Здесь какое-то недоразумение, – qui pro quo ("одно вместо другого"). Я и завел разговор на эту тему только потому, что чувствую подобные симптомы в нашей художественной ситуации. Вернее, говорить о симптомах можно только в отношении литературы, потому что, например, русское изобразительное искусство, на мой взгляд, только начинает приходить в себя после шока конца восьмидесятых годов (прошлого века), который специалисты так аккуратно называют "вхождением в мировой контекст". Наверное, такой процесс закономерен, но до сих пор тревожит память о том, как это происходило. О провале российского художественного рынка писали много и квалифицированно, добавить нечего, а повторяться не стоит. Хуже освещена другая проблема, на мой взгляд (вкус) более горькая. Я говорю о подмене художественной работы культурной агрессией, о завоевании публики и потере зрителя. О внедрении социальных инстинктов – в первую очередь инстинктов обладания и власти – в область художественного.

Изобразительное искусство сразу и надолго потеряло лицо: стало объектом экспертной оценки, которому подыскивается предположительный аналог в каталоге мировой художественной практики. Искусство как будто переехало на чужую территорию, где собственный опыт кажется (часто и оказывается) недействительным. Очутившись там в одночасье, без знания языка и обычаев, художники делегировали задачу размышления о своем искусстве (поиска его места) специалистам, переводчикам-кураторам, а те оказались в большинстве так себе толмачами: не без самозванства, не без шарлатанства.

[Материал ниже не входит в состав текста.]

-- pv_equiv track=rewrite | github.com/zmasarw3h/munero_hybrid_dashboard | munero-platform/backend/app/sql_rewrite.py | _match_postgres_dollar_quote_delimiter
-- ===== SOURCE A (Python) =====
-- def _match_postgres_dollar_quote_delimiter(text: str, start: int) -> str | None:
--     if start >= len(text) or text[start] != "$":
--         return None
--
--     end = text.find("$", start + 1)
--     if end == -1:
--         return None
--
--     tag = text[start + 1 : end]
--     if any((not (ch.isalnum() or ch == "_")) for ch in tag):
--         return None
--
--     return text[start : end + 1]
-- ===== SOURCE B (Python) =====
-- def _match_postgres_dollar_quote_delimiter(text: str, start: int) -> str | None:
--     if start < 0 or start >= len(text) or text[start] != "$":
--         return None
--     for i in range(start + 1, len(text)):
--         ch = text[i]
--         if ch == "$":
--             return text[start : i + 1]
--         if not (ch.isalnum() or ch == "_"):
--             return None
--     return None
-- ===== Notes on version B (the rewrite author's own statement) =====
-- stated objective: simpler
-- what changed: Replaces A's find-then-validate pair (a find() scan for the closing '$', then a second any() pass re-validating the extracted tag) with a single left-to-right index scan from start+1 that returns the slice at the first '$' and rejects at the first invalid character.
-- outside the precondition, e.g. on _match_postgres_dollar_quote_delimiter('x$a$', -3): A returns '$a$', B returns None; on _match_postgres_dollar_quote_delimiter('$$x$', -1): A returns '', B returns None
import Mathlib
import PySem

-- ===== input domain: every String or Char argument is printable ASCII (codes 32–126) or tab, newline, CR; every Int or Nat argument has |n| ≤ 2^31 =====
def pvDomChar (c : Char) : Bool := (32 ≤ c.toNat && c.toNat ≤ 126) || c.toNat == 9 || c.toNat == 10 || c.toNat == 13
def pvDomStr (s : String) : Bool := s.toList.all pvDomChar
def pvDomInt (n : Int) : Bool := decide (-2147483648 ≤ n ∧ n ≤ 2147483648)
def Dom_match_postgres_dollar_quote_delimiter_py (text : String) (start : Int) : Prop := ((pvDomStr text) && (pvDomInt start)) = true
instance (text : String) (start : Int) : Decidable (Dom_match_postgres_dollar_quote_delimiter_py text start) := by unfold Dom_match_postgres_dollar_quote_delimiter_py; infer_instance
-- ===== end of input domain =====

-- B replaces A's find-then-validate pair with one left-to-right scan from start+1 (simpler, single pass);
-- return-value equivalence is proved for 0 ≤ start (see Pre_ below).

-- ===== PORT A =====
def match_postgres_dollar_quote_delimiter_py (text : String) (start : Int) : Option String :=
  let cs := text.toList
  if start ≥ (cs.length : Int) ∨ PySem.List.pyGet? cs start ≠ some '$' then none
  else
    let e := PySem.Chars.findFrom cs ['$'] (start + 1) none
    if e = -1 then none
    else
      let tag := PySem.List.slice cs (some (start + 1)) (some e)
      if tag.any (fun ch => !(PySem.Chars.isalnum ch || ch == '_')) then none
      else some (String.ofList (PySem.List.slice cs (some start) (some (e + 1))))

-- ===== PORT B =====
-- the loop 'for i in range(start+1, len(text))' of Source B as structural recursion on i
def pvScanB (cs : List Char) (start : Nat) : Nat → Option String
  | i =>
    if h : i < cs.length then
      let ch := cs[i]
      if ch = '$' then some (String.ofList (PySem.List.slice cs (some (start : Int)) (some ((i : Int) + 1))))
      else if PySem.Chars.isalnum ch || ch == '_' then pvScanB cs start (i + 1)
      else none
    else none
  termination_by i => cs.length - i

def match_postgres_dollar_quote_delimiter_py_alt (text : String) (start : Int) : Option String :=
  let cs := text.toList
  if start < 0 ∨ start ≥ (cs.length : Int) ∨ PySem.List.pyGet? cs start ≠ some '$' then none
  else pvScanB cs start.toNat (start.toNat + 1)

-- ===== PRECONDITION & SPEC =====
-- Pre_ excludes negative start positions that land on a '$' via Python's negative-index wraparound
-- (or lie below -len(text), where A raises IndexError): there A scans on from the wrapped position
-- (find's clamping, mixed-sign slices) and returns accidental slices, a corner B's explicit index
-- scan does not reproduce (B returns None for any negative start).
def Pre_match_postgres_dollar_quote_delimiter_py (text : String) (start : Int) : Prop :=
  0 ≤ start ∨ (-(text.toList.length : Int) ≤ start ∧ PySem.List.pyGet? text.toList start ≠ some '$')
instance (text : String) (start : Int) : Decidable (Pre_match_postgres_dollar_quote_delimiter_py text start) := by unfold Pre_match_postgres_dollar_quote_delimiter_py; infer_instance
def pvWitness_match_postgres_dollar_quote_delimiter_py : String × Int := ("$tag$", 0)

def Spec_match_postgres_dollar_quote_delimiter_py (text : String) (start : Int) (out : Option String) : Prop := out = match_postgres_dollar_quote_delimiter_py_alt text start
instance (text : String) (start : Int) (out : Option String) : Decidable (Spec_match_postgres_dollar_quote_delimiter_py text start out) := by unfold Spec_match_postgres_dollar_quote_delimiter_py; infer_instance

-- ===== CLAIM (what is proved, stated in full; the proofs are below) =====
def Claim_equal_match_postgres_dollar_quote_delimiter_py : Prop := ∀ (text : String) (start : Int), Dom_match_postgres_dollar_quote_delimiter_py text start → Pre_match_postgres_dollar_quote_delimiter_py text start → Spec_match_postgres_dollar_quote_delimiter_py text start (match_postgres_dollar_quote_delimiter_py text start)

-- ===== LEMMAS AND PROOFS =====

-- B's scan returns none when no '$' occurs at or after position i
theorem pvScanB_no_dollar (cs : List Char) (s : Nat) :
    ∀ k i, cs.length - i ≤ k → (∀ j, i ≤ j → (hj : j < cs.length) → cs[j] ≠ '$') →
    pvScanB cs s i = none := by
  intro k
  induction k with
  | zero =>
    intro i hk h
    rw [pvScanB]
    have : ¬ i < cs.length := by omega
    simp [this]
  | succ k ih =>
    intro i hk h
    rw [pvScanB]
    by_cases hi : i < cs.length
    · have hne : cs[i] ≠ '$' := h i le_rfl hi
      simp only [hi, dite_true, hne, if_false]
      by_cases hg : (PySem.Chars.isalnum cs[i] || cs[i] == '_') = true
      · simp only [hg, if_true]
        exact ih (i + 1) (by omega) (fun j hj hjl => h j (by omega) hjl)
      · simp [hg]
    · simp [hi]

-- B's scan up to the first '$' at position e equals validate-then-slice
theorem pvScanB_to_dollar (cs : List Char) (s : Nat) (e : Nat) (he : e < cs.length)
    (hd : cs[e] = '$') :
    ∀ k i, e - i ≤ k → i ≤ e →
    (∀ j, i ≤ j → j < e → (hj : j < cs.length) → cs[j] ≠ '$') →
    pvScanB cs s i =
      (if ((cs.drop i).take (e - i)).any (fun ch => !(PySem.Chars.isalnum ch || ch == '_')) then none
       else some (String.ofList (PySem.List.slice cs (some (s : Int)) (some ((e : Int) + 1))))) := by
  intro k
  induction k with
  | zero =>
    intro i hk hie hmin
    have hieq : i = e := by omega
    subst hieq
    rw [pvScanB]
    simp [he, hd]
  | succ k ih =>
    intro i hk hie hmin
    rcases Nat.eq_or_lt_of_le hie with hieq | hlt
    · subst hieq
      rw [pvScanB]
      simp [he, hd]
    · have hi : i < cs.length := by omega
      rw [pvScanB]
      have hne : cs[i] ≠ '$' := hmin i le_rfl hlt hi
      have hdrop : cs.drop i = cs[i] :: cs.drop (i + 1) := List.drop_eq_getElem_cons hi
      have htake : (cs.drop i).take (e - i) = cs[i] :: ((cs.drop (i + 1)).take (e - (i + 1))) := by
        rw [hdrop]
        have : e - i = (e - (i + 1)) + 1 := by omega
        rw [this, List.take_succ_cons]
      simp only [hi, dite_true, hne, if_false, htake, List.any_cons]
      by_cases hg : (PySem.Chars.isalnum cs[i] || cs[i] == '_') = true
      · simp only [hg, if_true, Bool.not_true, Bool.false_or]
        exact ih (i + 1) (by omega) (by omega) (fun j hj hje hjl => hmin j (by omega) hje hjl)
      · simp [hg]

-- ===== VERDICT (by name: the statement is the Claim_ definition above) =====

theorem match_postgres_dollar_quote_delimiter_py_spec : Claim_equal_match_postgres_dollar_quote_delimiter_py := by
  intro text start _hdom hpre
  unfold Pre_match_postgres_dollar_quote_delimiter_py at hpre
  unfold Spec_match_postgres_dollar_quote_delimiter_py
  unfold match_postgres_dollar_quote_delimiter_py match_postgres_dollar_quote_delimiter_py_alt
  set cs := text.toList with hcs
  rcases hpre with hpre | hne
  case inr =>
    -- text[start] is not '$' (or start is out of range): both guards fire, both sides are none
    rw [if_pos (Or.inr hne.2), if_pos (Or.inr (Or.inr hne.2))]
  obtain ⟨s, rfl⟩ : ∃ s : ℕ, start = (s : Int) := ⟨start.toNat, (Int.toNat_of_nonneg hpre).symm⟩
  have hnotneg : ¬ ((s : Int) < 0) := by omega
  by_cases hC : (s : Int) ≥ (cs.length : Int) ∨ PySem.List.pyGet? cs (s : Int) ≠ some '$'
  · have hC' : cs.length ≤ s ∨ ¬ cs[s]? = some '$' := by
      rcases hC with h | h
      · left; exact_mod_cast h
      · right; simpa using h
    simp [hC']
  · simp only [hC, if_false]
    have haltF : ¬ ((s : Int) < 0 ∨ False) := by simp [hnotneg]
    rw [if_neg haltF]
    obtain ⟨hlen', hget'⟩ := not_or.mp hC
    have hlen : (s : Int) < (cs.length : Int) := by omega
    have hget : PySem.List.pyGet? cs (s : Int) = some '$' := not_not.mp hget'
    have hs : s < cs.length := by omega
    have hdollar : cs[s] = '$' := by
      rw [PySem.List.pyGet?_natCast, List.getElem?_eq_getElem hs] at hget
      exact Option.some_injective _ hget
    have hcast : (s : Int) + 1 = ((s + 1 : Nat) : Int) := by push_cast; ring
    have hk1 : s + 1 ≤ cs.length := by omega
    simp only [Int.toNat_natCast]
    rw [hcast]
    by_cases hE : PySem.Chars.findFrom cs ['$'] ((s + 1 : Nat) : Int) none = -1
    · -- no closing dollar: both sides are none
      rw [if_pos hE]
      have hno : ¬ ['$'] <:+: cs.drop (s + 1) :=
        (PySem.Chars.findFrom_natCast_eq_neg_one_iff cs ['$'] (s + 1) hk1).mp hE
      have hnod : ∀ j, s + 1 ≤ j → (hj : j < cs.length) → cs[j] ≠ '$' := by
        intro j hj hjl habs
        apply hno
        rw [List.singleton_infix_iff]
        have hlt : j - (s + 1) < (cs.drop (s + 1)).length := by
          rw [List.length_drop]; omega
        have hgd : (cs.drop (s + 1))[j - (s + 1)] = cs[j] := by
          rw [List.getElem_drop]; congr 1; omega
        rw [← habs, ← hgd]
        exact List.getElem_mem hlt
      exact (pvScanB_no_dollar cs s (cs.length - (s + 1)) (s + 1) le_rfl hnod).symm
    · rw [if_neg hE]
      obtain ⟨hle, hpre2, hmin2⟩ := PySem.Chars.findFrom_natCast_spec cs ['$'] (s + 1) hk1 hE
      set e := PySem.Chars.findFrom cs ['$'] ((s + 1 : Nat) : Int) none with heq
      have he0 : 0 ≤ e := le_trans (by positivity) hle
      set en := e.toNat with hen
      have heint : e = (en : Int) := (Int.toNat_of_nonneg he0).symm
      have hnen : s + 1 ≤ en := by omega
      have hdropne : cs.drop en ≠ [] := by
        intro habs
        rw [habs] at hpre2
        exact List.cons_ne_nil _ _ (List.prefix_nil.mp hpre2)
      have henlt : en < cs.length := by
        by_contra h
        exact hdropne (List.drop_eq_nil_of_le (by omega))
      have hdollare : cs[en] = '$' := by
        have := List.drop_eq_getElem_cons henlt
        rw [this] at hpre2
        exact ((List.cons_prefix_cons.mp hpre2).1).symm
      have hmine : ∀ j, s + 1 ≤ j → j < en → (hj : j < cs.length) → cs[j] ≠ '$' := by
        intro j hj hje hjl habs
        apply hmin2 j hj hje
        rw [List.drop_eq_getElem_cons hjl, habs]
        exact ⟨_, rfl⟩
      have hB := pvScanB_to_dollar cs s en henlt hdollare (en - (s + 1)) (s + 1) le_rfl hnen hmine
      have hslice : PySem.List.slice cs (some ((s + 1 : Nat) : Int)) (some ((en : Nat) : Int)) =
          (cs.drop (s + 1)).take (en - (s + 1)) := by
        rw [PySem.List.slice_natCast]
      rw [hB, heint, hslice]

Нам легче: специалисты с настоящими амбициями в нашу область пока не заходят. В конце восьмидесятых был один специалист, М. Эпштейн, но скоро потерял к поэзии всякий интерес. (Немудрено. Я помню, как при первых же звуках стиховой декламации его глаза затягивались полупрозрачной пленочкой, и человек откровенно засыпал, не закрывая глаз.) Но и внутри цеха найдутся люди, готовые взять на себя такие обязанности. "Вне официального признания нет, не существует критериев качества. И добиться успеха можно, только если ты играешь в общие игры". Это я цитирую поэта и литературного критика (мне, кстати, вполне симпатичного), – просто первое, что попалось под руку, таких утверждений можно набрать горы, с них начинается едва ли не каждая вторая "обобщающая" статья о любом виде искусства. Говорится это отчетливым, чуть горьковатым тоном человека, уже свободного от былых иллюзий. Но по существу очень напоминает первые впечатления эмигранта о новой стране проживания, когда жизненный стандарт понимается и принимается как безусловность, от которой никуда не деться. На самом деле тысячи, а может, миллионы живут совершенно иначе и по ходу дела меняют правила, создают будущее. Но понятная робость новичка мешает ему выйти за границы среднего класса мышления, и сегодняшний день он принимает за день всегдашний, день вечный. Собственно, за то самое "будущее".